Absolute vs. Relative Difference in Survival Time - Is this possible? So there's a fairly well characterized difference between relative risk and absolute risk for conventional cohort studies, and for many questions, the absolute risk is arguably more appropriate.
Is there an analogous way to measure absolute difference for accelerated failure time models? I suspect there isn't, because these models assume proportional survival times, so the relative measure will be constant, but the absolute measure will vary over time, but I wanted to make sure before I abandoned this line of reasoning.
Would it be possible to do it at a fixed point in time, say the median - and do you think this would be of any value?
 A: As you said the PH assumption prevents evaluating an absolute measure of difference in survival.
If you are interested a method to evaluate adjusted differences in survival percentiles, such as the median, has been recently developed and proposed. I'm reporting below a couple of references. Do not hesitate to contact me if you need further information.
Bottai M, Zhang J. Laplace regression with censored data. Biom J. Aug 2010;52(4):487-503.
Orsini N, Wolk A, Bottai M. Evaluating percentiles of survival. Epidemiology. Sep 2012;23(5):770-771.
A: Risk ratios and risk differences are two different measures of association for time-to-event outcomes as observed in cohort studies. Risk ratios are the most commonly presented type of outcome because they are easily estimated from Poisson, logistic, or Cox proportional hazards models. Risk differences, or the difference in absolute risk, while less common, boasts several advantages over the risk ratio in terms of interpretability. For instance, if a 50 year old non-smoking woman's 10 year CVD death risk is 1 (10 events per 1,000 person years) whereas a counterfactually matched 50 year old smoking woman has a 10 year CVD death risk of 2% (20 events per 1,000 person years) the risk difference is 1% but the risk ratio or relative risk is 2 or 100%; people often conflate percentages in this case as a fraction of events to person years $\times 100$ (absolute risk difference) or as a proportional difference (RR1/RR2: unitless).
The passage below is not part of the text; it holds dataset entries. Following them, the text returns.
-- pv_equiv track=rewrite | github.com/Iris-Shi1/DC2_Group23 | Dataset_preparation/Merge.py | generate_folder_names
-- ===== SOURCE A (Python) =====
-- from typing import List
--
-- def generate_folder_names(start_year: int, start_month: int, end_year: int, end_month: int) -> List[str]:
--     """
--     Generate folder names from start_year-start_month to end_year-end_month.
--     :param start_year: The starting year.
--     :param start_month: The starting month.
--     :param end_year: The ending year.
--     :param end_month: The ending month.
--     :return: A list of folder names.
--     """
--     folder_names = []
--     current_year = start_year
--     current_month = start_month
--
--     while current_year < end_year or (current_year == end_year and current_month <= end_month):
--         folder_name = f"{current_year}-{current_month:02d}"
--         folder_path = f'data\{folder_name}'
--         folder_names.append(folder_path)
--         current_month += 1
--         if current_month > 12:
--             current_year += 1
--             current_month = 1
--
--     return folder_names
-- ===== SOURCE B (Python) =====
-- from typing import List
--
-- def generate_folder_names(start_year: int, start_month: int, end_year: int, end_month: int) -> List[str]:
--     start_idx = start_year * 12 + (start_month - 1)
--     end_idx = end_year * 12 + (end_month - 1)
--     folder_names = []
--     for idx in range(start_idx, end_idx + 1):
--         folder_names.append(f"data\\{idx // 12}-{idx % 12 + 1:02d}")
--     return folder_names
-- ===== Notes on version B (the rewrite author's own statement) =====
-- stated objective: simpler
-- what changed: Replaces the while-loop with an incremental month/year carry counter by a single for-loop over closed-form absolute month indices (year*12+month-1), deriving year and month back by //12 and %12.
-- outside the precondition, e.g. on generate_folder_names(2020, 13, 2020, 13): A returns ['data\\2020-13'], B returns ['data\\2021-01']; on generate_folder_names(2020, 0, 2020, 0): A returns ['data\\2020-00'], B returns ['data\\2019-12']
import Mathlib
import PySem

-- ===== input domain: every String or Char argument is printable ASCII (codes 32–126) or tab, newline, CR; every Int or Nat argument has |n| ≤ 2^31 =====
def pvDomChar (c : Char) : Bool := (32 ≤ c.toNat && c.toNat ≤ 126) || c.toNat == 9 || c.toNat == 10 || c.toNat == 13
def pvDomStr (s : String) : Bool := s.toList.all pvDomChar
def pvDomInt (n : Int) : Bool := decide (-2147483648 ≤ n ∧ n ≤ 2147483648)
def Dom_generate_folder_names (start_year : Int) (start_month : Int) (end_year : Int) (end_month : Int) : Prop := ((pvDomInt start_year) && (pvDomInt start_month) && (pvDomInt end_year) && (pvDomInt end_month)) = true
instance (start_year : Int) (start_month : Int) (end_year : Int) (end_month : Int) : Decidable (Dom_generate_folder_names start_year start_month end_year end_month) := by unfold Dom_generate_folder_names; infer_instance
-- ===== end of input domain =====

-- B replaces A's carry-counter while-loop by a for-loop over closed-form absolute
-- month indices (simpler decomposition; same cost).


-- ===== PORT A =====
-- f"{m:02d}" ; exact for 0 ≤ m (the only months the loop formats under Pre_)
def pvFmt02A (m : Int) : String :=
  if 0 ≤ m ∧ m < 10 then "0" ++ PySem.Int.toStr m else PySem.Int.toStr m

-- the while-loop of A, fueled; under Pre_ the fuel passed below is exactly the
-- number of iterations, so the guard 'fuel = 0' is never the reason it stops
def pvLoopA : Nat → Int → Int → Int → Int → List String
  | 0, _, _, _, _ => []
  | fuel + 1, y, m, ey, em =>
    if y < ey ∨ (y = ey ∧ m ≤ em) then
      ("data\\" ++ (PySem.Int.toStr y ++ "-" ++ pvFmt02A m)) ::
        (if m + 1 > 12 then pvLoopA fuel (y + 1) 1 ey em
         else pvLoopA fuel y (m + 1) ey em)
    else []

def generate_folder_names (start_year : Int) (start_month : Int) (end_year : Int) (end_month : Int) : List String :=
  pvLoopA ((13 - start_month).toNat + 1 + ((end_year - start_year).toNat + 1) * 12)
    start_year start_month end_year end_month

-- ===== PORT B =====
def pvFmt02B (m : Int) : String :=
  if 0 ≤ m ∧ m < 10 then "0" ++ PySem.Int.toStr m else PySem.Int.toStr m

def generate_folder_names_alt (start_year : Int) (start_month : Int) (end_year : Int) (end_month : Int) : List String :=
  (PySem.List.pyRange (start_year * 12 + (start_month - 1)) (end_year * 12 + (end_month - 1) + 1) 1).map
    (fun idx => "data\\" ++ PySem.Int.toStr (PySem.Int.floordiv idx 12) ++ "-" ++ pvFmt02B (PySem.Int.mod idx 12 + 1))

-- ===== PRECONDITION & SPEC =====
-- Pre_ admits the function's natural domain — months in the calendar range 1..12 —
-- plus every input on which A's loop never runs and B's index range is also empty;
-- it excludes out-of-range months on which A still returns, because there A's values
-- (e.g. a "data\2020-13" or "data\2020-00" folder) are accidents of the carry loop
-- that B's index arithmetic does not reproduce.
def Pre_generate_folder_names (start_year : Int) (start_month : Int) (end_year : Int) (end_month : Int) : Prop :=
  (1 ≤ start_month ∧ start_month ≤ 12 ∧ 1 ≤ end_month ∧ end_month ≤ 12) ∨
  ((end_year < start_year ∨ (end_year = start_year ∧ end_month < start_month)) ∧
    end_year * 12 + end_month < start_year * 12 + start_month)

instance (start_year : Int) (start_month : Int) (end_year : Int) (end_month : Int) : Decidable (Pre_generate_folder_names start_year start_month end_year end_month) := by unfold Pre_generate_folder_names; infer_instance

def pvWitness_generate_folder_names : Int × Int × Int × Int := (2019, 11, 2020, 2)

def Spec_generate_folder_names (start_year : Int) (start_month : Int) (end_year : Int) (end_month : Int) (out : List String) : Prop := out = generate_folder_names_alt start_year start_month end_year end_month
instance (start_year : Int) (start_month : Int) (end_year : Int) (end_month : Int) (out : List String) : Decidable (Spec_generate_folder_names start_year start_month end_year end_month out) := by unfold Spec_generate_folder_names; infer_instance

-- ===== CLAIM (what is proved, stated in full; the proofs are below) =====
def Claim_equal_generate_folder_names : Prop := ∀ (start_year : Int) (start_month : Int) (end_year : Int) (end_month : Int), Dom_generate_folder_names start_year start_month end_year end_month → Pre_generate_folder_names start_year start_month end_year end_month → Spec_generate_folder_names start_year start_month end_year end_month (generate_folder_names start_year start_month end_year end_month)

-- ===== LEMMAS AND PROOFS =====

lemma pvFmt_eq (m : Int) : pvFmt02A m = pvFmt02B m := rfl

lemma pv_floordiv_idx (y m : Int) (h1 : 1 ≤ m) (h2 : m ≤ 12) :
    PySem.Int.floordiv (y * 12 + (m - 1)) 12 = y := by
  rw [PySem.Int.floordiv_eq_iff_of_pos (by omega)]
  omega

lemma pv_mod_idx (y m : Int) (h1 : 1 ≤ m) (h2 : m ≤ 12) :
    PySem.Int.mod (y * 12 + (m - 1)) 12 = m - 1 := by
  have h := PySem.Int.floordiv_mul_add_mod (y * 12 + (m - 1)) 12
  rw [pv_floordiv_idx y m h1 h2] at h
  omega

lemma pvLoopA_eq (ey em : Int) (hem1 : 1 ≤ em) (hem2 : em ≤ 12) :
    ∀ (fuel : Nat) (y m : Int), 1 ≤ m → m ≤ 12 →
      ((ey * 12 + em) - (y * 12 + m) + 1).toNat ≤ fuel →
      pvLoopA fuel y m ey em =
        (PySem.List.pyRange (y * 12 + (m - 1)) (ey * 12 + (em - 1) + 1) 1).map
          (fun idx => "data\\" ++ PySem.Int.toStr (PySem.Int.floordiv idx 12) ++ "-" ++ pvFmt02B (PySem.Int.mod idx 12 + 1)) := by
  intro fuel
  induction fuel with
  | zero =>
    intro y m hm1 hm2 hfuel
    have hle : ey * 12 + (em - 1) + 1 ≤ y * 12 + (m - 1) := by omega
    rw [PySem.List.pyRange_one_eq_nil hle]
    rfl
  | succ fuel ih =>
    intro y m hm1 hm2 hfuel
    by_cases hlt : y * 12 + m ≤ ey * 12 + em
    case neg =>
      have hcond : ¬ (y < ey ∨ (y = ey ∧ m ≤ em)) := by omega
      have hle : ey * 12 + (em - 1) + 1 ≤ y * 12 + (m - 1) := by omega
      rw [PySem.List.pyRange_one_eq_nil hle]
      simp only [pvLoopA, if_neg hcond, List.map_nil]
    have hcond : y < ey ∨ (y = ey ∧ m ≤ em) := by omega
    have hrange : y * 12 + (m - 1) < ey * 12 + (em - 1) + 1 := by omega
    rw [PySem.List.pyRange_one_cons hrange, List.map_cons]
    simp only [pvLoopA, if_pos hcond]
    rw [pv_floordiv_idx y m hm1 hm2, pv_mod_idx y m hm1 hm2]
    have harg : m - 1 + 1 = m := by omega
    rw [harg, ← pvFmt_eq]
    by_cases hc : m + 1 > 12
    · rw [if_pos hc]
      have hm12 : m = 12 := by omega
      have h1 : (y + 1) * 12 + (1 - 1) = y * 12 + (m - 1) + 1 := by omega
      have := ih (y + 1) 1 (by omega) (by omega) (by omega)
      rw [h1] at this
      rw [this]
      simp [String.append_assoc]
    · rw [if_neg hc]
      have h1 : y * 12 + (m + 1 - 1) = y * 12 + (m - 1) + 1 := by omega
      have := ih y (m + 1) (by omega) (by omega) (by omega)
      rw [h1] at this
      rw [this]
      simp [String.append_assoc]

lemma pvLoopA_nil (fuel : Nat) (y m ey em : Int)
    (h : ¬ (y < ey ∨ (y = ey ∧ m ≤ em))) : pvLoopA fuel y m ey em = [] := by
  cases fuel with
  | zero => rfl
  | succ fuel => simp only [pvLoopA, if_neg h]

-- ===== VERDICT (by name: the statement is the Claim_ definition above) =====
theorem generate_folder_names_spec : Claim_equal_generate_folder_names := by
  intro sy sm ey em _hdom hpre
  unfold Spec_generate_folder_names generate_folder_names generate_folder_names_alt
  rcases hpre with ⟨h1, h2, h3, h4⟩ | ⟨hcond, hidx⟩
  · exact pvLoopA_eq ey em h3 h4 _ sy sm h1 h2 (by omega)
  · rw [pvLoopA_nil _ _ _ _ _ (by omega),
      PySem.List.pyRange_one_eq_nil (by omega), List.map_nil]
Absolute risk can definitely be measured even in the presence of censoring. With no censoring or competing risks, logistic regression using the identity link is an additive risk model; the coefficients measure absolute risk difference on the natural scale. Similarly, poisson GLMs with the identity link for the counts using the offset of person-years exposure lead to similar estimates of rate differences on the natural scale. For survival models with censoring, parametric models lead to predictions of risk which can be combined to predict risk differences. For instance, with exponential survival models, the log-rate leads to predicted survival curves at several survival times and the model has efficient CIs. Fully stratified Kaplan Meier curves also provide estimates of risk differences but the calculation of the CIs remains an area of research.
Lastly, survival curves and by extension risk differences can be obtained from Cox models using the smoothed estimates of the baseline hazard function with either the Breslow step estimator or the Schoenfeld residuals.